Source data
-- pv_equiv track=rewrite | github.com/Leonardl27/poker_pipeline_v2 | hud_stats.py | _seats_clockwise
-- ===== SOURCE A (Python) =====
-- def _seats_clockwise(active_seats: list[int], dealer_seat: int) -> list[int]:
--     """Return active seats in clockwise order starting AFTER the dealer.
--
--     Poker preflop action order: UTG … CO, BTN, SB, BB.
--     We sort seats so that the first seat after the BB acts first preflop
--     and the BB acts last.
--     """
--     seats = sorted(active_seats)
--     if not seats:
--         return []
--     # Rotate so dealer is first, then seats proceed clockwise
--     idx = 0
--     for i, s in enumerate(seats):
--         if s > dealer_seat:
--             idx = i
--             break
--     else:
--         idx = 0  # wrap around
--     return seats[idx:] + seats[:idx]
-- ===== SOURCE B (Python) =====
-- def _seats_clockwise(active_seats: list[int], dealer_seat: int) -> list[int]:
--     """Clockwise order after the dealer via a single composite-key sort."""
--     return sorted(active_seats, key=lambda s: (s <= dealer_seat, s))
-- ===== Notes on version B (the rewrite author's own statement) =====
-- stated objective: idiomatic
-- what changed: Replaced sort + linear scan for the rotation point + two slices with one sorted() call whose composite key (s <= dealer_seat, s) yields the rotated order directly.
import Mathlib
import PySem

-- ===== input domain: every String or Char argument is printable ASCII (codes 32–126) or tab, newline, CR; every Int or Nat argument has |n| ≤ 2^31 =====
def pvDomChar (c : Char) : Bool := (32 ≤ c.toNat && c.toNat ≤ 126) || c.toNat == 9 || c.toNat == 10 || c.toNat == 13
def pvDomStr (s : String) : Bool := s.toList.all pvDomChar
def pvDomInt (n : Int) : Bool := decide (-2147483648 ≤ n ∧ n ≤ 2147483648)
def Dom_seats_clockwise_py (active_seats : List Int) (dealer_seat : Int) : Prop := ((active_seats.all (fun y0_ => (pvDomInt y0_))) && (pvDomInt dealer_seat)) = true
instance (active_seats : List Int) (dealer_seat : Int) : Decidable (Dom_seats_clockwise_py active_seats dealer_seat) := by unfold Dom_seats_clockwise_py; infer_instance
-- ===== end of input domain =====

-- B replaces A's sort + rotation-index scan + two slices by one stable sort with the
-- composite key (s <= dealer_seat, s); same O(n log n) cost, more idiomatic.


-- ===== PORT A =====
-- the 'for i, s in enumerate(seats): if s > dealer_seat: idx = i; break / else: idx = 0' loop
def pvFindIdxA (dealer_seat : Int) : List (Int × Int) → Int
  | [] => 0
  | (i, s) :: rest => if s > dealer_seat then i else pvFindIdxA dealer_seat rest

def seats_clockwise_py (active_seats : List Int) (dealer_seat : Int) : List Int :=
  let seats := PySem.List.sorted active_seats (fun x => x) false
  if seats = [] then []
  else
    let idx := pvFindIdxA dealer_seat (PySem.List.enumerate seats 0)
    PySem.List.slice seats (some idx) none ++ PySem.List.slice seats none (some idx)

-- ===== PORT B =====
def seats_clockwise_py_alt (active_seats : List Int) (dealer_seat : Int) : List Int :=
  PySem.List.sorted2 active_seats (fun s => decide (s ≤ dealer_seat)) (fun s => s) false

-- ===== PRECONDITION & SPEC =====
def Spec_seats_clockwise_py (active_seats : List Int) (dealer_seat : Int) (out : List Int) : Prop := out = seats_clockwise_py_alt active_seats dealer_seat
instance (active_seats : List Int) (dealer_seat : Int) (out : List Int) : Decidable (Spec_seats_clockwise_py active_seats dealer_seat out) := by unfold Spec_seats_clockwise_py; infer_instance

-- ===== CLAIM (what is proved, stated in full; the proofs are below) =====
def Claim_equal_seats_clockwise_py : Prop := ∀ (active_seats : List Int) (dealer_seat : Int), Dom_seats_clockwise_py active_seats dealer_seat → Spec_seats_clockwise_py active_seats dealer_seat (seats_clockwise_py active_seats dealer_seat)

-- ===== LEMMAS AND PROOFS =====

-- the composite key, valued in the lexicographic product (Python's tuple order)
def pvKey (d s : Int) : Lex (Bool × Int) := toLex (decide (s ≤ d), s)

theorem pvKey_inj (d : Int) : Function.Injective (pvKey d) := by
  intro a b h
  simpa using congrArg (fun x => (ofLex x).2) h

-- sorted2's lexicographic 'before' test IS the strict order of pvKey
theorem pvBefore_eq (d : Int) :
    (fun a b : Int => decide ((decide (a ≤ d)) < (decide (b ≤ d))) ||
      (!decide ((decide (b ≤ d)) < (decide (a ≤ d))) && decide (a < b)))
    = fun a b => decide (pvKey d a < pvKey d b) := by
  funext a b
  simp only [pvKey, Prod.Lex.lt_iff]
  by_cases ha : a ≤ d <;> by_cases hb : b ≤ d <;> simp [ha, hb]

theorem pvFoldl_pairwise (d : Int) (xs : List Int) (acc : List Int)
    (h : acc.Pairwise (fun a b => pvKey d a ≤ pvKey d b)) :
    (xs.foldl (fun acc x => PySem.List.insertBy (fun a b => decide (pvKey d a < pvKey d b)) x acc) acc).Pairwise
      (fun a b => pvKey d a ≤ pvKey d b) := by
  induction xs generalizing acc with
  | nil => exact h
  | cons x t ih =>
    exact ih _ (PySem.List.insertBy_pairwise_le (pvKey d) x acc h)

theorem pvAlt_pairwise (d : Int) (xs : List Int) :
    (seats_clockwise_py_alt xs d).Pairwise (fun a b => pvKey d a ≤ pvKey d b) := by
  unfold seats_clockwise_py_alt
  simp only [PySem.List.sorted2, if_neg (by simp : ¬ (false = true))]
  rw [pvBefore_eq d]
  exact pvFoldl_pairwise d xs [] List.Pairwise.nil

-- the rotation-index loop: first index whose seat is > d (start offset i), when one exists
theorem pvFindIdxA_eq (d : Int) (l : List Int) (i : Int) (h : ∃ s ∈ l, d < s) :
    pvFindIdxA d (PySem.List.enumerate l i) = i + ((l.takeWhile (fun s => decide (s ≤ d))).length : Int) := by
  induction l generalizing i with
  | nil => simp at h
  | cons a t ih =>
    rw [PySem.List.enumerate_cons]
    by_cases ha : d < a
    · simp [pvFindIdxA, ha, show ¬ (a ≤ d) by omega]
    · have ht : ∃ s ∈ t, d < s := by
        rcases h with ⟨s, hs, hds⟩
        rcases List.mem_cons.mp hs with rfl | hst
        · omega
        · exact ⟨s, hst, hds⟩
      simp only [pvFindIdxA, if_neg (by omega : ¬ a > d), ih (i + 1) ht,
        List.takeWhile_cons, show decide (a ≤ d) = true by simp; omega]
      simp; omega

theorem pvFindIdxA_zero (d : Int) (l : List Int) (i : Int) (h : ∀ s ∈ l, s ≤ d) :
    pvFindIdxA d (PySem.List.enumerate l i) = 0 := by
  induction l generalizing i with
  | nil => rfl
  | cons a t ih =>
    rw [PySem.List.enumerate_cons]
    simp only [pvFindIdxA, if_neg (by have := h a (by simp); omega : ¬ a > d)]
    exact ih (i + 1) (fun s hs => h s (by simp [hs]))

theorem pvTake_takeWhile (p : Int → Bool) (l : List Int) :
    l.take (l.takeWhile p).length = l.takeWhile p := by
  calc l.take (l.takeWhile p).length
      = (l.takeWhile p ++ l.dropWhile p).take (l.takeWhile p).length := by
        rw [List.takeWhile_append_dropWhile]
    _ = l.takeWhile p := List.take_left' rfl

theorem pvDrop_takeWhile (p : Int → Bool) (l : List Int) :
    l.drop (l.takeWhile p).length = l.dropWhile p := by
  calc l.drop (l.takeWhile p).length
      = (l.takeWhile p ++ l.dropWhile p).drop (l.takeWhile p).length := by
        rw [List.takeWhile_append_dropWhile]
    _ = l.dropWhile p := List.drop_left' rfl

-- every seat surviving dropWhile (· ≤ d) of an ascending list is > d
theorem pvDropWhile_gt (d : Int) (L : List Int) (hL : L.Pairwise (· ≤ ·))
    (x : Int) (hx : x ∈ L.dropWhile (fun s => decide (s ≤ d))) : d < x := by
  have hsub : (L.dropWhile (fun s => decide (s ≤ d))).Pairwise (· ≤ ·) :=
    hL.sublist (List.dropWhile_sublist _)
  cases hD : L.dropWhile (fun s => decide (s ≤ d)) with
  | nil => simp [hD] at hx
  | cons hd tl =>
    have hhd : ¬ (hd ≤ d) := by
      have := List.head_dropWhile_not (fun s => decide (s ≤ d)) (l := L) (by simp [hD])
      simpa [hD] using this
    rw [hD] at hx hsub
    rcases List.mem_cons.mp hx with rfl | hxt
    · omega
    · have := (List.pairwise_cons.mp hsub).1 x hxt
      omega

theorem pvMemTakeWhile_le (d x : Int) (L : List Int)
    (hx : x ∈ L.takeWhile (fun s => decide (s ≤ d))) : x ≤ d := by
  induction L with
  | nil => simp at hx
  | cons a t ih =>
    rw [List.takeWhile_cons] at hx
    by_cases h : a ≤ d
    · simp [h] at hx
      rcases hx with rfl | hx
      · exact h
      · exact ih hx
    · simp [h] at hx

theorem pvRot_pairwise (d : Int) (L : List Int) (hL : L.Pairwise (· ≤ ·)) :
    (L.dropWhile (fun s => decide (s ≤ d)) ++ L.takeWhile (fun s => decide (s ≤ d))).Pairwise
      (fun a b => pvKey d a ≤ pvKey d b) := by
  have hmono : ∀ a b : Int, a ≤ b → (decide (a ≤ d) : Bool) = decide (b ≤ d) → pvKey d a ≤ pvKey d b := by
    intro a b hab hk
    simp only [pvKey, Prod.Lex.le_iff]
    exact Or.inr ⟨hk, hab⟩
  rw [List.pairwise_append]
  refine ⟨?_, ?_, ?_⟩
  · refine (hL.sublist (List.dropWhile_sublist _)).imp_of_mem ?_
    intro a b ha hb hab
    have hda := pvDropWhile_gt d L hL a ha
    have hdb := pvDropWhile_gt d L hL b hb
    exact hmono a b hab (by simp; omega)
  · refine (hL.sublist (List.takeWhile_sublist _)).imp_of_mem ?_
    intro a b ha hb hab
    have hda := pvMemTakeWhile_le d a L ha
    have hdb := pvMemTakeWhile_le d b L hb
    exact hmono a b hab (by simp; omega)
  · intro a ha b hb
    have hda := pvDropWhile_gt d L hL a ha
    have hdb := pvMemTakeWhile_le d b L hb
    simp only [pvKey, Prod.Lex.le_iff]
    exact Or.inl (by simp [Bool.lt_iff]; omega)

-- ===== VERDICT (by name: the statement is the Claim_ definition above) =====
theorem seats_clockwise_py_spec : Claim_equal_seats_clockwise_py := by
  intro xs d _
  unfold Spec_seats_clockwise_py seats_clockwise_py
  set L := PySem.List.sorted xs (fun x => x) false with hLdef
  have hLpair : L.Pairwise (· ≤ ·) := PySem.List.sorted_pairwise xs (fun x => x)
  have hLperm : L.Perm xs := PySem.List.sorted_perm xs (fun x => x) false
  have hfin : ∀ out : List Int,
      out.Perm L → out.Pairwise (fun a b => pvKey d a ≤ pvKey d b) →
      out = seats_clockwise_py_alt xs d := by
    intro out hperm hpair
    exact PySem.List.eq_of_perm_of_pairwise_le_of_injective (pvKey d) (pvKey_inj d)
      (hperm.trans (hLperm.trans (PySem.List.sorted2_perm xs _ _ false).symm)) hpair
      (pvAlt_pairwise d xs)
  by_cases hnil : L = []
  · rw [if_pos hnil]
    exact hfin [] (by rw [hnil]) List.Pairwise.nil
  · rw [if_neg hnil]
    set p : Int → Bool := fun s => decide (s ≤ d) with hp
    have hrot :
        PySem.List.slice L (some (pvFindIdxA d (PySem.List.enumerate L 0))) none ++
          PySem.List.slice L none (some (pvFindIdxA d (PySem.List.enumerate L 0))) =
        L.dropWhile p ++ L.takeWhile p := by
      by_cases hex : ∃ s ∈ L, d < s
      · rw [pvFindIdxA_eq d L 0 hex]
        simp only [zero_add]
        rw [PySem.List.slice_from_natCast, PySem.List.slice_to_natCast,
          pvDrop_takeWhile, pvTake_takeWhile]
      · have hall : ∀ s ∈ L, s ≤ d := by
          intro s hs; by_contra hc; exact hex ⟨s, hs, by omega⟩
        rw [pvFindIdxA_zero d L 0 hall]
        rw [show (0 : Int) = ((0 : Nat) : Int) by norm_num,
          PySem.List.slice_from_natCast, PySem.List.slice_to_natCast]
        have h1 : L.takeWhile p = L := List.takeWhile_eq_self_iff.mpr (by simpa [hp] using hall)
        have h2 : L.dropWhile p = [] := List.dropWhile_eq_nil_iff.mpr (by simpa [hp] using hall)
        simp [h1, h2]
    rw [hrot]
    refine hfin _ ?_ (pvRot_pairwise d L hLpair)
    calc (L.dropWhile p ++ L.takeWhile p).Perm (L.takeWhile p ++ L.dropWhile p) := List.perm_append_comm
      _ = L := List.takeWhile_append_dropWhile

==

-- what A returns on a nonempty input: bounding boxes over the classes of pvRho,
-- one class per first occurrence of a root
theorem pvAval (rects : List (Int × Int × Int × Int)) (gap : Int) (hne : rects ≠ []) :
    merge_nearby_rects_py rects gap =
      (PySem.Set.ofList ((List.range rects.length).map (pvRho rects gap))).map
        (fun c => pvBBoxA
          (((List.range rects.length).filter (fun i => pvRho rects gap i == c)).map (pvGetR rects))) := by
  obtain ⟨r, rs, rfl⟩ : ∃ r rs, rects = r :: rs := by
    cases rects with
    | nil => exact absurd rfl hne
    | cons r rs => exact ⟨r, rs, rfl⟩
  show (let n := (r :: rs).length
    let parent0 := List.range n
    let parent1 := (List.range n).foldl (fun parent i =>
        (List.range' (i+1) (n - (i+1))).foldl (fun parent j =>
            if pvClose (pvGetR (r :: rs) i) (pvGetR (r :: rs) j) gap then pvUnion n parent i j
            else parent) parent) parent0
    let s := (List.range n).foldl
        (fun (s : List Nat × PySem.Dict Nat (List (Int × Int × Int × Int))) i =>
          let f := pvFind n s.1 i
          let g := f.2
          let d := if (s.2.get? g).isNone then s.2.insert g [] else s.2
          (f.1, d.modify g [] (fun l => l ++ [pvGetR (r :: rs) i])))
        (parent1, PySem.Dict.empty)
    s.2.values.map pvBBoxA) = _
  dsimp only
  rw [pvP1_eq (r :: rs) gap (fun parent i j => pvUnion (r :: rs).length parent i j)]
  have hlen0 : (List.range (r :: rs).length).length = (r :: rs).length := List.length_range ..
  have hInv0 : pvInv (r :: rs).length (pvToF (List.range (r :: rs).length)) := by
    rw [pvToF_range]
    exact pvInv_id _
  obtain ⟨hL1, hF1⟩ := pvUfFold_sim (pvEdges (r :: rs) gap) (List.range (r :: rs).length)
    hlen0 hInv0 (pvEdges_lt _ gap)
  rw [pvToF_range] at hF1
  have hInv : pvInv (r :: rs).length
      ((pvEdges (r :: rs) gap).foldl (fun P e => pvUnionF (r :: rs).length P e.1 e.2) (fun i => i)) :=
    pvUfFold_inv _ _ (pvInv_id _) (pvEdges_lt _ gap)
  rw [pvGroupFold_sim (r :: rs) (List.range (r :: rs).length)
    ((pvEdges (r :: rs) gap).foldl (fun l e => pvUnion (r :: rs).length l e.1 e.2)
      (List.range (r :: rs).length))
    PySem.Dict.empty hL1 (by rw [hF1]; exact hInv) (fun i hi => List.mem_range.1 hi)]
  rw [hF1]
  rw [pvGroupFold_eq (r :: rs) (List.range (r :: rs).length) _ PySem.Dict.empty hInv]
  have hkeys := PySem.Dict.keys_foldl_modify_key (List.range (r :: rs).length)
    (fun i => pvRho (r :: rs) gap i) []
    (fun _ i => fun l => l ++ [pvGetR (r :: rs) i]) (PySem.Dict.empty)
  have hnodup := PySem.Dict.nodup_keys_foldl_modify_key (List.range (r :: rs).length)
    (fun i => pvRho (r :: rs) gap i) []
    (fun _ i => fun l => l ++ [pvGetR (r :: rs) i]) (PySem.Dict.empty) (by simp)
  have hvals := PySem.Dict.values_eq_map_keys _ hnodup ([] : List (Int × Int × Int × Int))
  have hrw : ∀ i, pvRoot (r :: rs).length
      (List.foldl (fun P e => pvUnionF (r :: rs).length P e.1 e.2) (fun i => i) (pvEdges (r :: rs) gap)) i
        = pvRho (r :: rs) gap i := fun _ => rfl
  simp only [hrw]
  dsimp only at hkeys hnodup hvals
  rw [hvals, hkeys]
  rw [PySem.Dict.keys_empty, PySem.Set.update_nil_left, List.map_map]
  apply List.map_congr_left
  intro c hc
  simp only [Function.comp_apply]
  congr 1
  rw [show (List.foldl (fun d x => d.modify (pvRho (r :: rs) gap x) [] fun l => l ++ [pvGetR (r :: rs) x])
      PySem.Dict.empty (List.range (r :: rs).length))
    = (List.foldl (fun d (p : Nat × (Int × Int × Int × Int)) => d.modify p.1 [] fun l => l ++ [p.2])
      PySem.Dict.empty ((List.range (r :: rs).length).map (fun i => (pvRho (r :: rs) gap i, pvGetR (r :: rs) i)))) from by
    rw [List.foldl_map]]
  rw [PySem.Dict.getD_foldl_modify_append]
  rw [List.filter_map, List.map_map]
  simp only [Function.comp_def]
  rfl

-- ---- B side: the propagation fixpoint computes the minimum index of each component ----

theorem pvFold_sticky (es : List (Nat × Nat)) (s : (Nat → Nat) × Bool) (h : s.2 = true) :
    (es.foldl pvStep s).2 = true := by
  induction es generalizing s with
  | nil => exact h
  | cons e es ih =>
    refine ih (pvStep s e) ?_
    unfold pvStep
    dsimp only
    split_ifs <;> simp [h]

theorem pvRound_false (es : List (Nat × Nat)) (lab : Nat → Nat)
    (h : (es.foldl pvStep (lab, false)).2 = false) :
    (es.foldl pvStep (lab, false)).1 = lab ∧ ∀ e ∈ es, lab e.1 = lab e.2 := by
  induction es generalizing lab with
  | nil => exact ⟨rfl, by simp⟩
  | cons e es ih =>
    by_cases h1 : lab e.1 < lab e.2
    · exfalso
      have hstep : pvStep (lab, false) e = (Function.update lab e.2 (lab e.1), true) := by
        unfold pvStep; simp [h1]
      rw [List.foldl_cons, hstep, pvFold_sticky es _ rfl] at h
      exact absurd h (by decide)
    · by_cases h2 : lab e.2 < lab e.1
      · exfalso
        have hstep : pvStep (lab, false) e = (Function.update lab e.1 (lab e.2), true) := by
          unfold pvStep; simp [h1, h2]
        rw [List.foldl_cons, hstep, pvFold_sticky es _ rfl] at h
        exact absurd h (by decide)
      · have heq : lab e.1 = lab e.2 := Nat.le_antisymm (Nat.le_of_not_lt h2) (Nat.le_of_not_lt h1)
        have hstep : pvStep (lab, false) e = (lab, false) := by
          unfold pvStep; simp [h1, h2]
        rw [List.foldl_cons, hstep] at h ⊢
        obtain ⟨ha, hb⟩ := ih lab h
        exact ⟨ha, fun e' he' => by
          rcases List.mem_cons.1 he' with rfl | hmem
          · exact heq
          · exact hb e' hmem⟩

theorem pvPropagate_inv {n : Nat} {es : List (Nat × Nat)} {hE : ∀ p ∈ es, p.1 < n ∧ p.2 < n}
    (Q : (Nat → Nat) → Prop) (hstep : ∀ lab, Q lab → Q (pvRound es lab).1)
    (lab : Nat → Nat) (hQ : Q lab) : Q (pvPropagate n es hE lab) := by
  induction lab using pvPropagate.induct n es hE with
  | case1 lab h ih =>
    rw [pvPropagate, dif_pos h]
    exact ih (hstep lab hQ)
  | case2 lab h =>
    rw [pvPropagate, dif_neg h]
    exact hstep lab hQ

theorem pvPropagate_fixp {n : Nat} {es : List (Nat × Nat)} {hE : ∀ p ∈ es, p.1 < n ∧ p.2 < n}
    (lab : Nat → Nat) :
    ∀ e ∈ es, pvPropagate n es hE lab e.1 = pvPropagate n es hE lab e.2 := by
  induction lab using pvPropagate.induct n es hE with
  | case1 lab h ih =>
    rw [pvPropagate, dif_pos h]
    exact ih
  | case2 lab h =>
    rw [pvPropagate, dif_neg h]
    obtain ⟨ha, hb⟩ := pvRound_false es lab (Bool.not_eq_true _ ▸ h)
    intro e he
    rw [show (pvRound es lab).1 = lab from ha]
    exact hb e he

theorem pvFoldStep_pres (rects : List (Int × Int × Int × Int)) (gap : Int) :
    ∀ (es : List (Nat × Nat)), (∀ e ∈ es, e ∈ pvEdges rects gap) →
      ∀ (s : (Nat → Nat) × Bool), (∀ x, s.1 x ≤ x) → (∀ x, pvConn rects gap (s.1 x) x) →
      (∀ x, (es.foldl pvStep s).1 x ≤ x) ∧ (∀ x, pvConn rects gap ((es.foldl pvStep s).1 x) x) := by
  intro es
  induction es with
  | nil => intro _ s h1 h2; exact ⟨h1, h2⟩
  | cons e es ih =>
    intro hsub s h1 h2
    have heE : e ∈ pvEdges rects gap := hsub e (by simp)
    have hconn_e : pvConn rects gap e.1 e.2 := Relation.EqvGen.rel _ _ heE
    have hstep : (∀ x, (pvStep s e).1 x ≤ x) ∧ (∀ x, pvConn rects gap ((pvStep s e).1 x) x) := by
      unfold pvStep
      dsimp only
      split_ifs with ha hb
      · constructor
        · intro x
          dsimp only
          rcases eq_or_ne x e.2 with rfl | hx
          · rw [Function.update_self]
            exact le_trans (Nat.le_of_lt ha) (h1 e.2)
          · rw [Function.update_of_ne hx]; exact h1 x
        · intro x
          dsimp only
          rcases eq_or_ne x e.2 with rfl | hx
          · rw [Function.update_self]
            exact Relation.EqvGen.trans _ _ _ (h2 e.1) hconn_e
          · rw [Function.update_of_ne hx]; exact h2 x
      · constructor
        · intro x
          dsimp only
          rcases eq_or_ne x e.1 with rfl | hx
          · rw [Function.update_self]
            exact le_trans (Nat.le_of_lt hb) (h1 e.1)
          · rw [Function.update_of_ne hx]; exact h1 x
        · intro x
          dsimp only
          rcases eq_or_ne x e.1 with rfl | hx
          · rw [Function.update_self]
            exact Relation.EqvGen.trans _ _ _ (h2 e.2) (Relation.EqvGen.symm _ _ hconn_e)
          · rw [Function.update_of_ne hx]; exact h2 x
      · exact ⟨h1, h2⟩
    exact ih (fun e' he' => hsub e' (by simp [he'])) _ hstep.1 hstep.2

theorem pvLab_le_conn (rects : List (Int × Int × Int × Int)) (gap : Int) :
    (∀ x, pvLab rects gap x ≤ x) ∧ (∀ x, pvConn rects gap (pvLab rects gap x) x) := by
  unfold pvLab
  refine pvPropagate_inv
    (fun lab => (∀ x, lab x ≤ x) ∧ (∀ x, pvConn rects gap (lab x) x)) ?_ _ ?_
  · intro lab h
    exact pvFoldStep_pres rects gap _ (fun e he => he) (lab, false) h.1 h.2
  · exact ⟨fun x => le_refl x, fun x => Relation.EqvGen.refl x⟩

PROBLEM DESCRIPTION:
Set down again, word for word, the stretch of records from the line with "let parent0 := List.range n" to the line with "let s := (List.range n).foldl", both of those lines included.

RESPONSE TO THE EXERCISE:
    let parent0 := List.range n
    let parent1 := (List.range n).foldl (fun parent i =>
        (List.range' (i+1) (n - (i+1))).foldl (fun parent j =>
            if pvClose (pvGetR (r :: rs) i) (pvGetR (r :: rs) j) gap then pvUnion n parent i j
            else parent) parent) parent0
    let s := (List.range n).foldl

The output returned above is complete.